Paramedic Perspective


by: Carole Fawcett (www.wordaffair.com)

George has been a paramedic for 30 years.  There isn’t much he hasn’t seen or experienced, as he worked Vancouver’s infamous east side in the 90’s during the Heroin crisis.   As a result, he shares that his job has made him appreciate his own life.

 George says that “real people with real problems that include mothers, fathers, sons and daughters, brothers and sisters, grandparents, grandchildren from both sides of the tracks are impacted by the opioid crisis.”

In speaking of drug dealers, he states, “….the pharmaceutical distributors at the street level are highly unreliable. (Users are never sure what they are getting) A lot of the drugs that are used are for physical, emotional and psychological pain and they can be mixed with other drugs that are not identified.”

It was in the 1800’s that opium derivatives became widely used as pain relievers.  This includes heroin which was used for medical use before Physicians understood that it was addictive.

The BC Emergency Health Services statistics show that paramedics responded to 23,662 overdose/poisoning calls in 2018.  285 of those calls were in Vernon and 928 were in Kelowna.

George and his co-workers use Narcan to treat people who overdose on opioids regularly in their job.  George shares that “….paramedics rely on airway management and ventilation skills to deliver oxygen.  During the early stages, resuscitation from opioid overdoses, narcotics such as Fentanyl depress the respiratory center of the brain causing victims to stop breathing. Once this is managed, the antagonist drug Naloxone (Narcan) can be administered to compete with narcotics at the opiate receptor sites of the brain. As the effects of Narcan last between 45 to 90 minutes, overdose victims are at risk of suffering from the Narcotics still in their system, as it can last from 4 to 8 hours. Narcan provides an almost immediate fix, but is only a short term solution and the victim is likely to suffer sudden withdrawal thereby suffering the pain they were self-medicating for. They are now more motivated than ever to get the next fix. Such is the perpetual cycle of addiction.”

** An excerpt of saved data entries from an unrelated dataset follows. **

-- pv_equiv track=rewrite | github.com/Grigoreva2003/Avito_HSE_algorithms | homework_1/sum/main.py | max_even_sum
-- ===== SOURCE A (Python) =====
-- def max_even_sum(lst):
--     sum_ = 0
--     min_odd = None
--
--     for x in lst:
--         if x % 2 == 1:
--             if min_odd is None:
--                 min_odd = x
--             else:
--                 min_odd = min(min_odd, x)
--         sum_ += x
--
--     if sum_ % 2 == 1:
--         return sum_ - min_odd
--     return sum_
-- ===== SOURCE B (Python) =====
-- def max_even_sum(lst):
--     evens = []
--     odds = []
--     for x in lst:
--         if x % 2 == 1:
--             odds.append(x)
--         else:
--             evens.append(x)
--     odds.sort()
--     if len(odds) % 2 == 1:
--         odds = odds[1:]
--     return sum(evens) + sum(odds)
-- ===== Notes on version B (the rewrite author's own statement) =====
-- stated objective: alternative
-- what changed: Replaces A's single fused pass (running sum plus running minimum-odd tracking, then a parity test on the sum) by partitioning into even and odd buckets, sorting the odd bucket and dropping its first element when the odd count is odd, then summing both buckets -- parity is read off the count of odds, and the minimum odd is the head of the sorted bucket rather than a tracked accumulator.
import Mathlib
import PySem

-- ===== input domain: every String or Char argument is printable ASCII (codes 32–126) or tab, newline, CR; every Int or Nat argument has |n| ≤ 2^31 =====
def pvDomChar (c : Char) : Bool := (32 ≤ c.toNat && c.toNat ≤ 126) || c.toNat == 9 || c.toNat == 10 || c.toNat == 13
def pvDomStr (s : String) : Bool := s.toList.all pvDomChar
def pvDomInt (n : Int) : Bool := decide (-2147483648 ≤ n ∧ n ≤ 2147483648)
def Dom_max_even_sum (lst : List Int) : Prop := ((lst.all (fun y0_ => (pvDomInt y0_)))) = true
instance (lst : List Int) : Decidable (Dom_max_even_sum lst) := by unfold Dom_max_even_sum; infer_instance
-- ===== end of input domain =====

-- B partitions into even/odd buckets, sorts the odd bucket and drops its head when the odd count is odd,
-- then sums the buckets — instead of A's fused running-sum + running-minimum-odd pass; same return value.


-- ===== PORT A =====
-- A: one fused pass accumulating the sum and the minimum odd element together.
-- (When sum_ is odd min_odd is never None in Python, so the `.getD 0` default is unreachable.)
def pvALoop : List Int → Int × Option Int → Int × Option Int
  | [], st => st
  | x :: xs, (s, mo) =>
    pvALoop xs
      (if PySem.Int.mod x 2 == 1 then
        (s + x, match mo with | none => some x | some m => some (min m x))
      else (s + x, mo))

def max_even_sum (lst : List Int) : Int :=
  let st := pvALoop lst (0, none)
  if PySem.Int.mod st.1 2 == 1 then st.1 - st.2.getD 0 else st.1

-- ===== PORT B =====
-- B: partition into evens and odds, sort the odds, drop the smallest odd when the odd count is odd, sum both buckets.
def pvPartLoop : List Int → List Int × List Int → List Int × List Int
  | [], st => st
  | x :: xs, (ev, od) =>
    pvPartLoop xs (if PySem.Int.mod x 2 == 1 then (ev, od ++ [x]) else (ev ++ [x], od))

def max_even_sum_alt (lst : List Int) : Int :=
  let p := pvPartLoop lst ([], [])
  let odds := PySem.List.sorted p.2 (fun y => y) false
  let odds := if PySem.Int.mod (odds.length : Int) 2 == 1 then PySem.List.slice odds (some 1) none else odds
  p.1.sum + odds.sum

-- ===== PRECONDITION & SPEC =====
def Spec_max_even_sum (lst : List Int) (out : Int) : Prop := out = max_even_sum_alt lst
instance (lst : List Int) (out : Int) : Decidable (Spec_max_even_sum lst out) := by unfold Spec_max_even_sum; infer_instance

-- ===== CLAIM (what is proved, stated in full; the proofs are below) =====
def Claim_equal_max_even_sum : Prop := ∀ (lst : List Int), Dom_max_even_sum lst → Spec_max_even_sum lst (max_even_sum lst)

-- ===== LEMMAS AND PROOFS =====

-- A's fused loop splits into the plain sum fold and the odd-minimum fold.
theorem pvALoop_split (lst : List Int) : ∀ (s : Int) (mo : Option Int),
    pvALoop lst (s, mo) =
      (lst.foldl (· + ·) s,
       lst.foldl (fun acc x => if PySem.Int.mod x 2 == 1 then
          (match acc with | none => some x | some m => some (min m x)) else acc) mo) := by
  induction lst with
  | nil => intro s mo; rfl
  | cons x xs ih =>
    intro s mo
    simp only [pvALoop, List.foldl_cons]
    by_cases h : (PySem.Int.mod x 2 == 1) = true
    · rw [if_pos h, ih, if_pos h]
    · rw [if_neg h, ih, if_neg h]

-- The odd-minimum fold computes min? of the filtered odd elements.
theorem pvOddFold_eq (lst : List Int) : ∀ (mo : Option Int),
    lst.foldl (fun acc x => if PySem.Int.mod x 2 == 1 then
        (match acc with | none => some x | some m => some (min m x)) else acc) mo =
      (match mo with
       | none => PySem.List.min? (lst.filter (fun x => PySem.Int.mod x 2 == 1)) (fun y => y)
       | some m => some ((lst.filter (fun x => PySem.Int.mod x 2 == 1)).foldl min m)) := by
  induction lst with
  | nil => intro mo; cases mo <;> simp [PySem.List.min?]
  | cons x xs ih =>
    intro mo
    by_cases h : (PySem.Int.mod x 2 == 1) = true
    · cases mo with
      | none =>
        simp only [List.foldl_cons, List.filter_cons, h, if_true]
        rw [ih, PySem.List.min?_id_cons]
      | some m =>
        simp only [List.foldl_cons, List.filter_cons, h, if_true]
        rw [ih]
    · cases mo <;>
        simp only [List.foldl_cons, List.filter_cons, h, if_false, Bool.false_eq_true] <;> rw [ih]

-- B's partition loop collects the even and odd elements (in order).
theorem pvPartLoop_eq (lst : List Int) : ∀ (ev od : List Int),
    pvPartLoop lst (ev, od) =
      (ev ++ lst.filter (fun x => !(PySem.Int.mod x 2 == 1)),
       od ++ lst.filter (fun x => PySem.Int.mod x 2 == 1)) := by
  induction lst with
  | nil => intro ev od; simp [pvPartLoop]
  | cons x xs ih =>
    intro ev od
    by_cases h : (PySem.Int.mod x 2 == 1) = true
    · simp only [pvPartLoop, List.filter_cons, h, Bool.not_true, if_true,
        Bool.false_eq_true, if_false]
      rw [ih]; simp
    · have h' : (PySem.Int.mod x 2 == 1) = false := by simpa using h
      simp only [pvPartLoop, h', List.filter_cons, Bool.not_false, if_true,
        Bool.false_eq_true, if_false]
      rw [ih]; simp

-- sum of the list = sum of evens + sum of odds, and sum parity = odd-count parity.
theorem pvSum_split (lst : List Int) :
    lst.sum =
      (lst.filter (fun x => !(PySem.Int.mod x 2 == 1))).sum +
      (lst.filter (fun x => PySem.Int.mod x 2 == 1)).sum := by
  induction lst with
  | nil => simp
  | cons x xs ih =>
    by_cases h : (PySem.Int.mod x 2 == 1) = true
    · simp only [List.sum_cons, List.filter_cons, h, Bool.not_true, Bool.false_eq_true,
        if_false, if_true, ih]
      ring
    · have h' : (PySem.Int.mod x 2 == 1) = false := by simpa using h
      simp only [List.sum_cons, List.filter_cons, h', Bool.not_false, Bool.false_eq_true,
        if_false, if_true, ih]
      ring

theorem pvSum_parity (lst : List Int) :
    (lst.sum) % 2 = ((lst.filter (fun x => PySem.Int.mod x 2 == 1)).length : Int) % 2 := by
  induction lst with
  | nil => simp
  | cons x xs ih =>
    have hm : PySem.Int.mod x 2 = x % 2 := PySem.Int.mod_eq_emod_of_pos (by norm_num)
    have hx := Int.emod_two_eq x
    by_cases h : (PySem.Int.mod x 2 == 1) = true
    · have h1 : x % 2 = 1 := by rw [← hm]; exact beq_iff_eq.mp h
      simp only [List.sum_cons, List.filter_cons, h, if_true, List.length_cons]
      push_cast
      omega
    · have h0 : x % 2 = 0 := by
        rcases hx with h'' | h''
        · exact h''
        · exact absurd (by rw [hm, h'']; rfl) h
      have h' : (PySem.Int.mod x 2 == 1) = false := Bool.eq_false_iff.mpr h
      simp only [List.sum_cons, List.filter_cons, h', Bool.false_eq_true, if_false]
      omega

-- ===== VERDICT (by name: the statement is the Claim_ definition above) =====
theorem max_even_sum_spec : Claim_equal_max_even_sum := by
  intro lst _
  unfold Spec_max_even_sum max_even_sum max_even_sum_alt
  rw [pvALoop_split, pvOddFold_eq, pvPartLoop_eq]
  simp only [List.nil_append]
  set odds := lst.filter (fun x => PySem.Int.mod x 2 == 1) with hodds
  set evens := lst.filter (fun x => !(PySem.Int.mod x 2 == 1)) with hevens
  have hfold : lst.foldl (· + ·) 0 = lst.sum := (List.sum_eq_foldl).symm
  have hsum : lst.foldl (· + ·) 0 = evens.sum + odds.sum := by rw [hfold]; exact pvSum_split lst
  have hpar : (lst.foldl (· + ·) 0) % 2 = ((odds.length : Int)) % 2 := by
    rw [hfold]; exact pvSum_parity lst
  have hms : PySem.Int.mod (lst.foldl (· + ·) 0) 2 = (lst.foldl (· + ·) 0) % 2 :=
    PySem.Int.mod_eq_emod_of_pos (by norm_num)
  have hperm := PySem.List.sorted_perm odds (fun y => y) false
  have hlen : ((PySem.List.sorted odds (fun y => y) false).length : Int) = (odds.length : Int) := by
    rw [PySem.List.length_sorted]
  have hmsl : PySem.Int.mod ((PySem.List.sorted odds (fun y => y) false).length : Int) 2 =
      ((odds.length : Int)) % 2 := by
    rw [hlen]; exact PySem.Int.mod_eq_emod_of_pos (by norm_num)
  by_cases hcase : ((odds.length : Int)) % 2 = 1
  · -- odd count: A subtracts the minimum odd, B drops the head of the sorted odds
    have hA : (PySem.Int.mod (lst.foldl (· + ·) 0) 2 == 1) = true := by
      rw [hms, hpar]; simpa using hcase
    have hB : (PySem.Int.mod ((PySem.List.sorted odds (fun y => y) false).length : Int) 2 == 1) = true := by
      rw [hmsl]; simpa using hcase
    rw [if_pos hA, if_pos hB]
    have hne : odds ≠ [] := by
      intro h0; rw [h0] at hcase; simp at hcase
    have hsne : PySem.List.sorted odds (fun y => y) false ≠ [] := by
      simpa [PySem.List.sorted_eq_nil_iff] using hne
    obtain ⟨m, t, hmt⟩ := List.exists_cons_of_ne_nil hsne
    obtain ⟨mv, hmv⟩ : ∃ mv, PySem.List.min? odds (fun y => y) = some mv := by
      cases hm : PySem.List.min? odds (fun y => y) with
      | none => exact absurd ((PySem.List.min?_eq_none_iff _ _).mp hm) hne
      | some v => exact ⟨v, rfl⟩
    have hmmem : m ∈ odds := (PySem.List.mem_sorted _ _ _ _).mp (by rw [hmt]; exact List.mem_cons_self)
    have hmvmem : mv ∈ odds := PySem.List.min?_mem hmv
    have heq : mv = m := by
      have h1 : m ≤ mv := PySem.List.key_head_sorted_le odds (fun y => y) hmt mv hmvmem
      have h2 : mv ≤ m := PySem.List.min?_isMin hmv m hmmem
      omega
    have hsorted_sum : (PySem.List.sorted odds (fun y => y) false).sum = odds.sum :=
      hperm.sum_eq
    rw [hmt, PySem.List.slice_from_one, hmv, hsum]
    rw [hmt] at hsorted_sum
    simp only [List.sum_cons] at hsorted_sum
    simp only [Option.getD_some, List.tail_cons, heq]
    omega
  · -- even count: both return the full sum
    have hA : (PySem.Int.mod (lst.foldl (· + ·) 0) 2 == 1) = false := by
      rw [hms, hpar]; simpa using hcase
    have hB : (PySem.Int.mod ((PySem.List.sorted odds (fun y => y) false).length : Int) 2 == 1) = false := by
      rw [hmsl]; simpa using hcase
    rw [if_neg (by rw [hA]; exact Bool.false_ne_true), if_neg (by rw [hB]; exact Bool.false_ne_true), hsum, hperm.sum_eq]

Overdosing is not a criminal act.  The patient is free to get up and leave after being resuscitated, and many do – going in search of their next fix. 

George believes that we can offer help and assistance to those who are addicted and want the help and also acknowledges that there will always be a small percentage of drug users who do not want help. 

He states, “at what point do we value the health and safety of the community above the rights and freedoms of the individual?”  He believes that we have to “make sure people are safe and have the necessities to survive, but that there has to be some accountability and rules for it to work.”

As a paramedic, George believes that safe injection sites are “a step in the right direction.”  He says that drug users frequently share needles and this is how diseases such as HIV, Hepatitis B and C can be spread.   A lot of drug users don’t realize that other shared tools, such as spoons, cotton filters and even water can spread disease as well.  Safe Injection Sites could lessen this and have trained professionals on hand to treat any adverse drug reaction.